- Aim of the task
Determine how many lines in the records hold "sortedNZ", and give that number with nothing added.

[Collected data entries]
lemma wb_cons_nz (x : Int) (t : List Int) (v : Int) (vs : List Int) (hx : x ≠ 0) :
    slowWriteBack (x :: t) (v :: vs) = v :: slowWriteBack t vs := by
  simp [slowWriteBack, hx]

lemma slowWriteBack_congr (u₁ u₂ w : List Int)
    (hm : u₁.map (fun x => x == 0) = u₂.map (fun x => x == 0))
    (hc : u₁.countP (fun x => x != 0) ≤ w.length) :
    slowWriteBack u₁ w = slowWriteBack u₂ w := by
  induction u₁ generalizing u₂ w with
  | nil =>
    cases u₂ with
    | nil => rfl
    | cons y t' => simp at hm
  | cons x t ih =>
    cases u₂ with
    | nil => simp at hm
    | cons y t' =>
      simp only [List.map_cons, List.cons.injEq] at hm
      obtain ⟨hxy, hm⟩ := hm
      simp only [List.countP_cons] at hc
      by_cases hx : x = 0
      · have hy : y = 0 := by by_contra hy; simp [hx, hy] at hxy
        subst hx; subst hy
        rw [wb_cons_zero, wb_cons_zero]
        simp only [if_neg (by simp : ¬((0 : Int) != 0) = true), Nat.add_zero] at hc
        rw [ih t' w hm hc]
      · have hy : ¬ y = 0 := by by_contra hy; simp [hx, hy] at hxy
        rw [if_pos (by simp [hx] : ((x != 0) = true))] at hc
        cases w with
        | nil => simp at hc
        | cons v w' =>
          rw [wb_cons_nz x t v w' hx, wb_cons_nz y t' v w' hy]
          simp only [List.length_cons, Nat.add_le_add_iff_right] at hc
          rw [ih t' w' hm hc]

lemma sorted_cons_min (v : Int) (zs : List Int) (h : ∀ z ∈ zs, v ≤ z) :
    PySem.List.sorted (v :: zs) (fun x => x) false
      = v :: PySem.List.sorted zs (fun x => x) false := by
  apply PySem.List.sorted_id_eq_of_perm_of_pairwise
  · exact List.Perm.cons v (PySem.List.sorted_perm zs (fun x => x) false)
  · refine List.pairwise_cons.mpr ⟨?_, ?_⟩
    · intro z hz
      exact h z ((PySem.List.mem_sorted zs (fun x => x) false z).mp hz)
    · exact PySem.List.sorted_pairwise zs (fun x => x)

lemma filter_set_perm (u : List Int) (p : Nat) (a : Int) (hp : p < u.length)
    (ha : a ≠ 0) (hv : u[p] ≠ 0) :
    (a :: u.filter (fun x => x != 0)).Perm
      (u[p] :: (u.set p a).filter (fun x => x != 0)) := by
  have hu : u = u.take p ++ u[p] :: u.drop (p+1) := by
    conv_lhs => rw [← List.take_append_drop p u]
    rw [List.drop_eq_getElem_cons hp]
  rw [List.set_eq_take_cons_drop a hp]
  conv_lhs => rw [hu]
  simp only [List.filter_append, List.filter_cons]
  rw [if_pos (by simpa using hv), if_pos (by simpa using ha)]
  refine (List.Perm.cons a List.perm_middle).trans ?_
  refine (List.Perm.swap u[p] a _).trans ?_
  exact List.Perm.cons u[p] List.perm_middle.symm

lemma slowInner_spec (s : List Int) (i : Int)
    (hnz : PySem.List.pyGetD s i 0 ≠ 0) :
    ∀ c, i + 1 ≤ c → i ≤ slowInner s i c ∧ slowInner s i c < c ∧
      PySem.List.pyGetD s (slowInner s i c) 0 ≠ 0 ∧
      ∀ j, i ≤ j → j < c → PySem.List.pyGetD s j 0 ≠ 0 →
        PySem.List.pyGetD s (slowInner s i c) 0 ≤ PySem.List.pyGetD s j 0 := by
  intro c hc
  induction c, hc using Int.le_induction with
  | base =>
    have : slowInner s i (i + 1) = i := by
      simp [slowInner, PySem.List.pyRange_one_singleton, List.foldl]
    rw [this]
    refine ⟨le_refl i, by omega, hnz, ?_⟩
    intro j h1 h2 _
    have : j = i := by omega
    simp [this]
  | succ c hc ih =>
    have hr : PySem.List.pyRange i (c + 1) 1 = PySem.List.pyRange i c 1 ++ [c] :=
      PySem.List.pyRange_one_succ_right (by omega)
    have hdef : slowInner s i (c + 1) =
        (if PySem.List.pyGetD s c 0 == 0 then slowInner s i c
         else if PySem.List.pyGetD s c 0 < PySem.List.pyGetD s (slowInner s i c) 0 then c
         else slowInner s i c) := by
      simp only [slowInner, hr, List.foldl_append, List.foldl]
    obtain ⟨h1, h2, h3, h4⟩ := ih
    by_cases hz : PySem.List.pyGetD s c 0 = 0
    · rw [hdef, if_pos (by simp [hz])]
      refine ⟨h1, by omega, h3, ?_⟩
      intro j hj1 hj2 hj3
      rcases (by omega : j < c ∨ j = c) with h | h
      · exact h4 j hj1 h hj3
      · exact absurd (h ▸ hz) hj3
    · rw [hdef, if_neg (by simp [hz])]
      by_cases hlt : PySem.List.pyGetD s c 0 < PySem.List.pyGetD s (slowInner s i c) 0
      · rw [if_pos hlt]
        refine ⟨by omega, by omega, hz, ?_⟩
        intro j hj1 hj2 hj3
        rcases (by omega : j < c ∨ j = c) with h | h
        · exact le_of_lt (lt_of_lt_of_le hlt (h4 j hj1 h hj3))
        · simp [h]
      · rw [if_neg hlt]
        refine ⟨h1, by omega, h3, ?_⟩
        intro j hj1 hj2 hj3
        rcases (by omega : j < c ∨ j = c) with h | h
        · exact h4 j hj1 h hj3
        · rw [h]; omega

-- lower bound carries over to the non-zero elements of a suffix
lemma min_over_drop (s : List Int) (i : Nat) (V : Int)
    (hmin : ∀ j : Int, (i : Int) ≤ j → j < (s.length : Int) →
      PySem.List.pyGetD s j 0 ≠ 0 → V ≤ PySem.List.pyGetD s j 0) :
    ∀ z ∈ (s.drop i).filter (fun x => x != 0), V ≤ z := by
  intro z hz
  rw [List.mem_filter] at hz
  obtain ⟨hzm, hznz⟩ := hz
  obtain ⟨k, hk, hkz⟩ := List.mem_iff_getElem.mp hzm
  have hk' : i + k < s.length := by
    have := hk; simp [List.length_drop] at this; omega
  have hzv : z = s[i + k] := by rw [← hkz, List.getElem_drop]
  have hpg : PySem.List.pyGetD s ((i + k : Nat) : Int) 0 = s[i + k] := by
    rw [PySem.List.pyGetD_natCast, List.getD_eq_getElem s 0 hk']
  have := hmin ((i + k : Nat) : Int) (by exact_mod_cast Nat.cast_le.mpr (Nat.le_add_right i k))
    (by exact_mod_cast hk') (by rw [hpg, ← hzv]; simpa using hznz)
  rw [hpg, ← hzv] at this
  exact this


lemma slow_step (s : List Int) (i : Nat) (h : i + 1 < s.length) :
    (slowOuterBody (s.length : Int) s (i : Int)).length = s.length ∧
    ((slowOuterBody (s.length : Int) s (i : Int)).take (i+1) ++
        slowWriteBack ((slowOuterBody (s.length : Int) s (i : Int)).drop (i+1))
          (sortedNZ ((slowOuterBody (s.length : Int) s (i : Int)).drop (i+1))))
      = s.take i ++ slowWriteBack (s.drop i) (sortedNZ (s.drop i)) := by
  have hi : i < s.length := by omega
  have hgi : PySem.List.pyGetD s (i : Int) 0 = s[i] := by
    rw [PySem.List.pyGetD_natCast, List.getD_eq_getElem s 0 hi]
  have hdropi : s.drop i = s[i] :: s.drop (i+1) := List.drop_eq_getElem_cons hi
  have htakei : s.take i ++ [s[i]] = s.take (i+1) := List.take_append_getElem hi
  by_cases hz : s[i] = 0
  · -- l[i] == 0: continue
    have hb : slowOuterBody (s.length : Int) s (i : Int) = s := by
      rw [slowOuterBody, if_pos (by simp [hgi, hz])]
    rw [hb]
    refine ⟨rfl, ?_⟩
    rw [hdropi, hz]
    have : sortedNZ (0 :: s.drop (i+1)) = sortedNZ (s.drop (i+1)) := by
      simp [sortedNZ]
    rw [this, wb_cons_zero, ← htakei, hz]
    simp
  · -- l[i] != 0
    have hnz : PySem.List.pyGetD s (i : Int) 0 ≠ 0 := by rw [hgi]; exact hz
    obtain ⟨hm1, hm2, hm3, hm4⟩ := slowInner_spec s (i : Int) hnz ((s.length : Int))
      (by omega)
    set m := slowInner s (i : Int) (s.length : Int) with hmdef
    have hm0 : 0 ≤ m := le_trans (by positivity) hm1
    have hmN : m = ((m.toNat : Nat) : Int) := by omega
    have hmNlt : m.toNat < s.length := by omega
    have hgm : PySem.List.pyGetD s m 0 = s[m.toNat] := by
      conv_lhs => rw [hmN]
      rw [PySem.List.pyGetD_natCast, List.getD_eq_getElem s 0 hmNlt]
    set v := s[m.toNat] with hvdef
    have hvnz : v ≠ 0 := by rw [← hgm]; exact hm3
    have hmind : ∀ z ∈ (s.drop i).filter (fun x => x != 0), v ≤ z := by
      apply min_over_drop
      intro j hj1 hj2 hj3
      rw [← hgm]; exact hm4 j hj1 hj2 hj3
    by_cases hmi : m = (i : Int)
    · -- m == i: no swap
      have hb : slowOuterBody (s.length : Int) s (i : Int) = s := by
        rw [slowOuterBody, if_neg (by simp [hgi, hz])]
        simp [← hmdef, hmi]
      rw [hb]
      refine ⟨rfl, ?_⟩
      have hvi : v = s[i] := by rw [hvdef]; exact getElem_congr rfl (by omega : m.toNat = i) hmNlt
      have hsnz : sortedNZ (s.drop i) = v :: sortedNZ (s.drop (i+1)) := by
        rw [sortedNZ, hdropi, List.filter_cons, if_pos (by simpa using hz), ← hvi]
        rw [sorted_cons_min v _ (fun z hz' => hmind z (by rw [hdropi, List.filter_cons, if_pos (by simpa using hz), ← hvi]; exact List.mem_cons_of_mem v hz'))]
        rfl
      rw [hsnz, hdropi, wb_cons_nz s[i] _ v _ hz, hvi, ← htakei, List.append_assoc,
        List.singleton_append]
    · -- m != i: swap
      have hb : slowOuterBody (s.length : Int) s (i : Int)
          = (s.set i v).set m.toNat s[i] := by
        rw [slowOuterBody, if_neg (by simp [hgi, hz])]
        simp only [← hmdef, if_pos hmi, hgm, hgi]
        conv_lhs => rw [hmN]
        rw [PySem.List.pySetD_natCast, PySem.List.pySetD_natCast]
      have hilt : i < m.toNat := by omega
      set p := m.toNat - (i+1) with hpdef
      have hp : p < (s.drop (i+1)).length := by simp [List.length_drop]; omega
      have hup : (s.drop (i+1))[p]'hp = v := by
        rw [List.getElem_drop]
        have hidx : i + 1 + p = m.toNat := by omega
        rw [hvdef]
        exact getElem_congr rfl hidx (by omega)
      set u := s.drop (i+1) with hudef
      have hpu : p < u.length := hp
      have hup2 : u[p]'hpu = v := hup
      have hdrop' : ((s.set i v).set m.toNat s[i]).drop (i+1) = u.set p s[i] := by
        rw [List.drop_set, if_neg (by omega)]
        have h2 : (s.set i v).drop (i+1) = s.drop (i+1) := by
          rw [List.drop_set, if_pos (by omega)]
        rw [h2, ← hudef]
      have htake' : ((s.set i v).set m.toNat s[i]).take (i+1) = s.take i ++ [v] := by
        rw [List.take_set, List.set_eq_of_length_le (by simp [List.length_take]; omega)]
        rw [← List.take_append_getElem (l := s.set i v) (by simpa using hi)]
        rw [List.take_set, List.set_eq_of_length_le (by simp [List.length_take])]
        simp
      have hperm : ((s[i] : Int) :: u.filter (fun x => x != 0)).Perm
          (v :: (u.set p s[i]).filter (fun x => x != 0)) := by
        have := filter_set_perm u p s[i] hpu hz (by rw [hup2]; exact hvnz)
        rwa [hup2] at this
      have hfiltdrop : (s.drop i).filter (fun x => x != 0) = s[i] :: u.filter (fun x => x != 0) := by
        rw [hdropi, List.filter_cons, if_pos (by simpa using hz)]
      have hmin2 : ∀ z ∈ (u.set p s[i]).filter (fun x => x != 0), v ≤ z := by
        intro z hz'
        have : z ∈ (s[i] : Int) :: u.filter (fun x => x != 0) :=
          hperm.symm.subset (List.mem_cons_of_mem v hz')
        exact hmind z (by rw [hfiltdrop]; exact this)
      have hsnz : sortedNZ (s.drop i) = v :: sortedNZ (u.set p s[i]) := by
        rw [sortedNZ, hfiltdrop]
        rw [PySem.List.sorted_eq_sorted_of_perm _ _ _ (fun a b hab => hab) hperm]
        rw [sorted_cons_min v _ hmin2]
        rfl
      have hmask : u.map (fun x => x == 0) = (u.set p s[i]).map (fun x => x == 0) := by
        rw [List.map_set]
        have he : ((s[i] : Int) == 0) = ((u[p]'hpu : Int) == 0) := by
          simp [hup2, hz, hvnz]
        rw [he]
        rw [← List.getElem_map (f := fun x => (x == 0)) (h := by simpa using hpu)]
        rw [List.set_getElem_self]
      have hcount : u.countP (fun x => x != 0) ≤ (sortedNZ (u.set p s[i])).length := by
        rw [sortedNZ, PySem.List.length_sorted, ← List.countP_eq_length_filter]
        have h1 : ((s[i] : Int) :: u.filter (fun x => x != 0)).length
            = (v :: (u.set p s[i]).filter (fun x => x != 0)).length := hperm.length_eq
        simp only [List.length_cons, ← List.countP_eq_length_filter] at h1
        omega
      refine ⟨by rw [hb]; simp, ?_⟩
      rw [hb, hdrop', htake', hsnz, hdropi,
        wb_cons_nz s[i] u v _ hz,
        slowWriteBack_congr u (u.set p s[i]) _ hmask hcount,
        List.append_assoc, List.singleton_append]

- Result
10